Music Video: From the play, “Baltimore, You Have No Idea,” first performed Dec. 2 and 3 in the city of its title, a new song by Mat Lane and Dan Rodricks.

Listen via YouTube

From the script: “The mayor, William Donald Schaefer, had quite a temper and he hated people who attacked his hometown. . . . In the early 1980s, when Randy Newman wrote and recorded a dreary song about Baltimore and sang it on Saturday Night Live — right in the middle of the Baltimore Renaissance — Mount Schaefer erupted and everyone ran for cover. That Newman song was an elegy to cities, like Baltimore, experiencing population loss, people moving to the suburbs. Schaefer couldn’t stand it. But it was indeed a downer — an honest song, but a downer. . I always thought Baltimore needed a song that nodded to what Newman was saying, but wasn’t so dreary. . . . So I asked Mat Lane, who grew up here, to help me with that . . . .
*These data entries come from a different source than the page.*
set_option maxHeartbeats 2000000 in
theorem pv_main : ∀ (matrix : List (List Int)) (l : Int), Pre_transform_matrix_with_fixed_edges matrix l → transform_matrix_with_fixed_edges matrix l = transform_matrix_with_fixed_edges_alt matrix l := by
  intro matrix l hpre
  by_cases hneg : l < 1
  · -- the loops never run: both sides are the row-wise copy
    simp only [transform_matrix_with_fixed_edges, transform_matrix_with_fixed_edges_alt]
    have hempty : PySem.List.pyRange 0 l 1 = [] := by
      rw [PySem.List.pyRange_one, show (l - 0).toNat = 0 from by omega]
      simp
    rw [hempty]
    rfl
  · obtain ⟨hl, hmlen0, hrows0⟩ := hpre.resolve_left hneg
    obtain ⟨k, rfl⟩ : ∃ k : Nat, l = (k : Int) := ⟨l.toNat, (Int.toNat_of_nonneg hl).symm⟩
    have hm : matrix.length = 2 * k + 3 := by omega
    have hrow : ∀ row ∈ matrix, row.length = 2 * k + 3 := by
      intro row hr; have := hrows0 row hr; omega
    have hrowD : ∀ r : Nat, r < 2 * k + 3 → (matrix.getD r []).length = 2 * k + 3 := by
      intro r hr
      rw [List.getD_eq_getElem _ _ (by omega)]
      exact hrow _ (List.getElem_mem _)
    have hNM : matrix.map (fun row => PySem.List.slice row none none) = matrix := by
      simp [PySem.List.slice_none_none]
    -- quadrant entry characterisations
    obtain ⟨hTRsq, hTRent⟩ := pv_quad_spec k 1 (k + 2) 1 ((k : Int) + 1) ((k : Int) + 2)
      (2 * (k : Int) + 2) matrix hm hrow (by norm_num) (by push_cast; ring) (by push_cast; ring)
      (by push_cast; ring) (by omega) (by omega)
    obtain ⟨hBLsq, hBLent⟩ := pv_quad_spec k (k + 2) 1 ((k : Int) + 2) (2 * (k : Int) + 2) 1
      ((k : Int) + 1) matrix hm hrow (by push_cast; ring) (by push_cast; ring) (by norm_num)
      (by push_cast; ring) (by omega) (by omega)
    obtain ⟨hBRsq, hBRent⟩ := pv_quad_spec k (k + 2) (k + 2) ((k : Int) + 2) (2 * (k : Int) + 2)
      ((k : Int) + 2) (2 * (k : Int) + 2) matrix hm hrow (by push_cast; ring) (by push_cast; ring)
      (by push_cast; ring) (by push_cast; ring) (by omega) (by omega)
    -- rotated quadrants
    have hTRRsq := pv_rot90_sq k _ hTRsq
    have hBRRsq : pvSq k (pvRot180 ((PySem.List.slice matrix (some ((k : Int) + 2)) (some (2 * (k : Int) + 2))).map
        (fun row => PySem.List.slice row (some ((k : Int) + 2)) (some (2 * (k : Int) + 2))))) := by
      unfold pvRot180
      exact pv_rot90_sq k _ (pv_rot90_sq k _ hBRsq)
    have hBLRsq : pvSq k (pvRot270 ((PySem.List.slice matrix (some ((k : Int) + 2)) (some (2 * (k : Int) + 2))).map
        (fun row => PySem.List.slice row (some 1) (some ((k : Int) + 1))))) := by
      unfold pvRot270 pvRot180
      exact pv_rot90_sq k _ (pv_rot90_sq k _ (pv_rot90_sq k _ hBLsq))
    have hTRRent : ∀ i j : Nat, i < k → j < k →
        pvEntry (pvRot90 ((PySem.List.slice matrix (some 1) (some ((k : Int) + 1))).map
          (fun row => PySem.List.slice row (some ((k : Int) + 2)) (some (2 * (k : Int) + 2))))) i j =
        pvEntry matrix (k - j) (k + 2 + i) := by
      intro i j hi hj
      rw [pv_rot90_entry k _ hTRsq i j hi hj, hTRent (k - 1 - j) i (by omega) hi]
      have e : 1 + (k - 1 - j) = k - j := by omega
      rw [e]
    have hBRRent : ∀ i j : Nat, i < k → j < k →
        pvEntry (pvRot180 ((PySem.List.slice matrix (some ((k : Int) + 2)) (some (2 * (k : Int) + 2))).map
          (fun row => PySem.List.slice row (some ((k : Int) + 2)) (some (2 * (k : Int) + 2))))) i j =
        pvEntry matrix (2 * k + 1 - i) (2 * k + 1 - j) := by
      intro i j hi hj
      rw [pv_rot180_entry k _ hBRsq i j hi hj, hBRent (k - 1 - i) (k - 1 - j) (by omega) (by omega)]
      have e1 : k + 2 + (k - 1 - i) = 2 * k + 1 - i := by omega
      have e2 : k + 2 + (k - 1 - j) = 2 * k + 1 - j := by omega
      rw [e1, e2]
    have hBLRent : ∀ i j : Nat, i < k → j < k →
        pvEntry (pvRot270 ((PySem.List.slice matrix (some ((k : Int) + 2)) (some (2 * (k : Int) + 2))).map
          (fun row => PySem.List.slice row (some 1) (some ((k : Int) + 1))))) i j =
        pvEntry matrix (k + 2 + j) (k - i) := by
      intro i j hi hj
      rw [pv_rot270_entry k _ hBLsq i j hi hj, hBLent j (k - 1 - i) hj (by omega)]
      have e : 1 + (k - 1 - i) = k - i := by omega
      rw [e]
    -- unfold both ports
    simp only [transform_matrix_with_fixed_edges, transform_matrix_with_fixed_edges_alt]
    rw [hNM, pv_range_cast k]
    obtain ⟨hAlen, hAget⟩ := pv_fold_get _ _ _ k matrix hm k le_rfl
    obtain ⟨hBlen, hBrow, hBent⟩ := pv_outerfold matrix k matrix hm hrowD k le_rfl
    apply pv_ext_getD2 _ _ (by rw [hAlen, hBlen])
    intro r hr0
    have hr : r < 2 * k + 3 := by rwa [hAlen] at hr0
    rw [hAget r hr]
    -- helper facts for slices appearing in pvTopRow / pvBotRow
    have hto : ∀ row : List Int, PySem.List.slice row none (some ((k : Int) + 2)) = row.take (k + 2) := by
      intro row
      rw [PySem.List.slice_to row (by omega), show ((k : Int) + 2).toNat = k + 2 from by omega]
    have hto1 : ∀ row : List Int, PySem.List.slice row none (some (1 : Int)) = row.take 1 := by
      intro row
      rw [PySem.List.slice_to row (by omega), show ((1 : Int)).toNat = 1 from by omega]
    have hfrom : ∀ row : List Int, PySem.List.slice row (some (2 * (k : Int) + 2)) none = row.drop (2 * k + 2) := by
      intro row
      rw [PySem.List.slice_from row (by omega), show (2 * (k : Int) + 2).toNat = 2 * k + 2 from by omega]
    have hfrom1 : ∀ row : List Int, PySem.List.slice row (some ((k : Int) + 1)) none = row.drop (k + 1) := by
      intro row
      rw [PySem.List.slice_from row (by omega), show ((k : Int) + 1).toNat = k + 1 from by omega]
    by_cases hr1 : 1 ≤ r ∧ r ≤ k
    · -- top region
      rw [if_pos hr1]
      simp only [pvTopRow]
      rw [hto, hfrom, PySem.List.pyGetD_natCast]
      have hrl := hrowD r hr
      have htrl : ((pvRot90 ((PySem.List.slice matrix (some 1) (some ((k : Int) + 1))).map
          (fun row => PySem.List.slice row (some ((k : Int) + 2)) (some (2 * (k : Int) + 2))))).getD (r - 1) []).length = k :=
        pv_sq_rowlen k _ hTRRsq (r - 1) (by omega)
      have hBr := hBrow r hr
      apply pv_ext_getD
      · simp only [List.length_append, List.length_take, List.length_drop, hrl, htrl, hBr]
        omega
      · intro c hc0
        have hc : c < 2 * k + 3 := by
          simp only [List.length_append, List.length_take, List.length_drop, hrl, htrl] at hc0
          omega
        have hB := hBent r c hr hc
        rw [pv_append3_getD]
        simp only [List.length_take, hrl, htrl]
        rw [show min (k + 2) (2 * k + 3) = k + 2 from by omega]
        by_cases hc1 : c < k + 2
        · rw [if_pos hc1, pv_getD_take _ _ _ hc1]
          rw [if_neg (by omega), if_neg (by omega), if_neg (by omega)] at hB
          exact hB.symm
        · by_cases hc2 : c < k + 2 + k
          · rw [if_neg hc1, if_pos hc2]
            have hE : ((pvRot90 ((PySem.List.slice matrix (some 1) (some ((k : Int) + 1))).map
                (fun row => PySem.List.slice row (some ((k : Int) + 2)) (some (2 * (k : Int) + 2))))).getD (r - 1) []).getD (c - (k + 2)) 0 =
                pvEntry matrix (k - (c - (k + 2))) (k + 2 + (r - 1)) :=
              hTRRent (r - 1) (c - (k + 2)) (by omega) (by omega)
            rw [hE]
            rw [if_pos (by omega)] at hB
            exact (pv_entry_congr matrix (show k - (c - (k + 2)) = 2 * k + 2 - c from by omega)
              (show k + 2 + (r - 1) = k + 1 + r from by omega)).trans hB.symm
          · rw [if_neg hc1, if_neg hc2, pv_getD_drop,
                show 2 * k + 2 + (c - (k + 2) - k) = c from by omega]
            rw [if_neg (by omega), if_neg (by omega), if_neg (by omega)] at hB
            exact hB.symm
    · by_cases hr2 : k + 2 ≤ r ∧ r < k + 2 + k
      · -- bottom region
        rw [if_neg hr1, if_pos hr2]
        simp only [pvBotRow]
        rw [hto, hto1, hfrom, hfrom1, PySem.List.pyGetD_natCast, PySem.List.pyGetD_natCast]
        have hrl := hrowD r hr
        have hbrl : ((pvRot180 ((PySem.List.slice matrix (some ((k : Int) + 2)) (some (2 * (k : Int) + 2))).map
            (fun row => PySem.List.slice row (some ((k : Int) + 2)) (some (2 * (k : Int) + 2))))).getD (r - (k + 2)) []).length = k :=
          pv_sq_rowlen k _ hBRRsq (r - (k + 2)) (by omega)
        have hbll : ((pvRot270 ((PySem.List.slice matrix (some ((k : Int) + 2)) (some (2 * (k : Int) + 2))).map
            (fun row => PySem.List.slice row (some 1) (some ((k : Int) + 1))))).getD (r - (k + 2)) []).length = k :=
          pv_sq_rowlen k _ hBLRsq (r - (k + 2)) (by omega)
        have hrow1 : ∀ c : Nat, c < 2 * k + 3 →
            ((matrix.getD r []).take (k + 2) ++
              (pvRot180 ((PySem.List.slice matrix (some ((k : Int) + 2)) (some (2 * (k : Int) + 2))).map
                (fun row => PySem.List.slice row (some ((k : Int) + 2)) (some (2 * (k : Int) + 2))))).getD (r - (k + 2)) [] ++
              (matrix.getD r []).drop (2 * k + 2)).getD c 0 =
            if c < k + 2 then (matrix.getD r []).getD c 0
            else if c < 2 * k + 2 then pvEntry matrix (3 * k + 3 - r) (3 * k + 3 - c)
            else (matrix.getD r []).getD c 0 := by
          intro c hcc
          rw [pv_append3_getD]
          simp only [List.length_take, hrl, hbrl]
          rw [show min (k + 2) (2 * k + 3) = k + 2 from by omega]
          by_cases hc1 : c < k + 2
          · rw [if_pos hc1, if_pos hc1, pv_getD_take _ _ _ hc1]
          · by_cases hc2 : c < k + 2 + k
            · rw [if_neg hc1, if_pos hc2, if_neg hc1, if_pos (by omega)]
              have hE := hBRRent (r - (k + 2)) (c - (k + 2)) (by omega) (by omega)
              have e1 : 2 * k + 1 - (r - (k + 2)) = 3 * k + 3 - r := by omega
              have e2 : 2 * k + 1 - (c - (k + 2)) = 3 * k + 3 - c := by omega
              rw [e1, e2] at hE
              exact hE
            · rw [if_neg hc1, if_neg hc2, if_neg hc1, if_neg (by omega), pv_getD_drop]
              have e : 2 * k + 2 + (c - (k + 2) - k) = c := by omega
              rw [e]
        have hrow1len : ((matrix.getD r []).take (k + 2) ++
              (pvRot180 ((PySem.List.slice matrix (some ((k : Int) + 2)) (some (2 * (k : Int) + 2))).map
                (fun row => PySem.List.slice row (some ((k : Int) + 2)) (some (2 * (k : Int) + 2))))).getD (r - (k + 2)) [] ++
              (matrix.getD r []).drop (2 * k + 2)).length = 2 * k + 3 := by
          simp only [List.length_append, List.length_take, List.length_drop, hrl, hbrl]
          omega
        have hBr := hBrow r hr
        apply pv_ext_getD
        · simp only [List.length_append, List.length_take, List.length_drop, hrow1len, hbll, hBr]
          omega
        · intro c hc0
          have hc : c < 2 * k + 3 := by
            simp only [List.length_append, List.length_take, List.length_drop, hrow1len, hbll] at hc0
            omega
          have hB := hBent r c hr hc
          rw [pv_append3_getD]
          simp only [List.length_take, hrow1len, hbll]
          rw [show min 1 (2 * k + 3) = 1 from by omega]
          by_cases hc1 : c < 1
          · rw [if_pos hc1, pv_getD_take _ _ _ hc1, hrow1 c hc, if_pos (by omega)]
            rw [if_neg (by omega), if_neg (by omega), if_neg (by omega)] at hB
            exact hB.symm
          · by_cases hc2 : c < 1 + k
            · rw [if_neg hc1, if_pos hc2]
              have hE := hBLRent (r - (k + 2)) (c - 1) (by omega) (by omega)
              rw [if_neg (by omega), if_neg (by omega), if_pos (by omega)] at hB
              exact (hE.trans (pv_entry_congr matrix
                (show k + 2 + (c - 1) = k + 1 + c from by omega)
                (show k - (r - (k + 2)) = 2 * k + 2 - r from by omega))).trans hB.symm
            · rw [if_neg hc1, if_neg hc2, pv_getD_drop,
                  show k + 1 + (c - 1 - k) = c from by omega, hrow1 c hc]
              by_cases hc3 : c < k + 2
              · rw [if_pos hc3]
                rw [if_neg (by omega), if_neg (by omega), if_neg (by omega)] at hB
                exact hB.symm
              · by_cases hc4 : c < 2 * k + 2
                · rw [if_neg hc3, if_pos hc4]
                  rw [if_neg (by omega), if_pos (by omega)] at hB
                  exact hB.symm
                · rw [if_neg hc3, if_neg hc4]
                  rw [if_neg (by omega), if_neg (by omega), if_neg (by omega)] at hB
                  exact hB.symm
      · -- untouched rows
        rw [if_neg hr1, if_neg hr2]
        have hrl := hrowD r hr
        have hBr := hBrow r hr
        apply pv_ext_getD
        · rw [hrl, hBr]
        · intro c hc0
          have hc : c < 2 * k + 3 := by rwa [hrl] at hc0
          have hB := hBent r c hr hc
          rw [if_neg (by omega), if_neg (by omega), if_neg (by omega)] at hB
          exact hB.symm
Every city needs a song, so I’m told.
A ballad or hymn or anthem bold.
A song that sings a city’s praises,
With melody n’ charming phrases.
New York has songs, Chicago too.
There are songs about Boston,
Songs about St. Lou.
Someone even wrote one about Mount Kisco.
Tony Bennett really meant it,
When he left his heart in San Francisco.
Baltimore needs a new song,
A really bold n’ inspirin’ one.
But keep expectations low, hon
The song you’re about to hear,
Is probably not that one . . . .

Oh Baltimore, Baltimore
You have no idea what goes on here.
You have no idea how weird it gets here.
Our mayor went to prison, our sewer overflows.
We buy up all the toilet paper every time it snows.
There’s Formstone on the homes,
N’ homes of painted brick.
Rats in the alleys,
That kinda make us sick.
It’s odd and perverse, a little kooky.
Edgar Poe died here —that’s kinda spooky.
Oh Baltimore, Baltimore,
I had no idea what I’d find here.
I had no idea that I’d stay here.
They said it was charming,
They said it was quaint.
But I know what it is now,
And I know what it ain’t.
It ain’t Chicago, Monte Carlo.
Houston or LA.
It ain’t pretentious, ostentatious,
It smells like Old Bay.
You can fall in love,
Fall in the harbor;
You can eat steamed crabs,
Shoot craps with your barber.
We grumble and we gripe.
That’s what we do.
We love our city
— rats, ruts, potholes and all.
And while the potholes never go away
We stay, we stay, we stay . . .
We stay cuz we’re from here,
And there’s a Here here.
A sense of place here.
And plenty of beer here.
It’s a hard place.
A cool place,
It’s a workin’ quirkin’ jerkin’ kinda place.
It’s good over here, shaky over there,
Rich on that block, poor on that one.
Awesome on Sunday,
A downer on Monday.
That’s how it goes . . .
I’ll tell you what,
A matter of fact,
A simple truth
Hard to redact:
Whatever we seek,
However far we roam,
Oh Baltimore, Oh Baltimore,
Baltimore stays our north star
Baltimore stays our north star
Baltimore stays our home.

2 thoughts on “Every city needs a song, so I’m told

  1. Clever lyrics, which is not a surprise. Dave Hardin, a musician friend I met through John Steadman years ago, wrote his own songs — and one titled “Baltimore” that had a refrain of …”Baltimore, you’re home to me….” was a song I thought would’ve been a great promotional tool for the city. John Waters used a few stanzas as backdrop of a bus pulling into a station in one of his movies. Somewhere I have a tape. Good stuff Dan….keep going!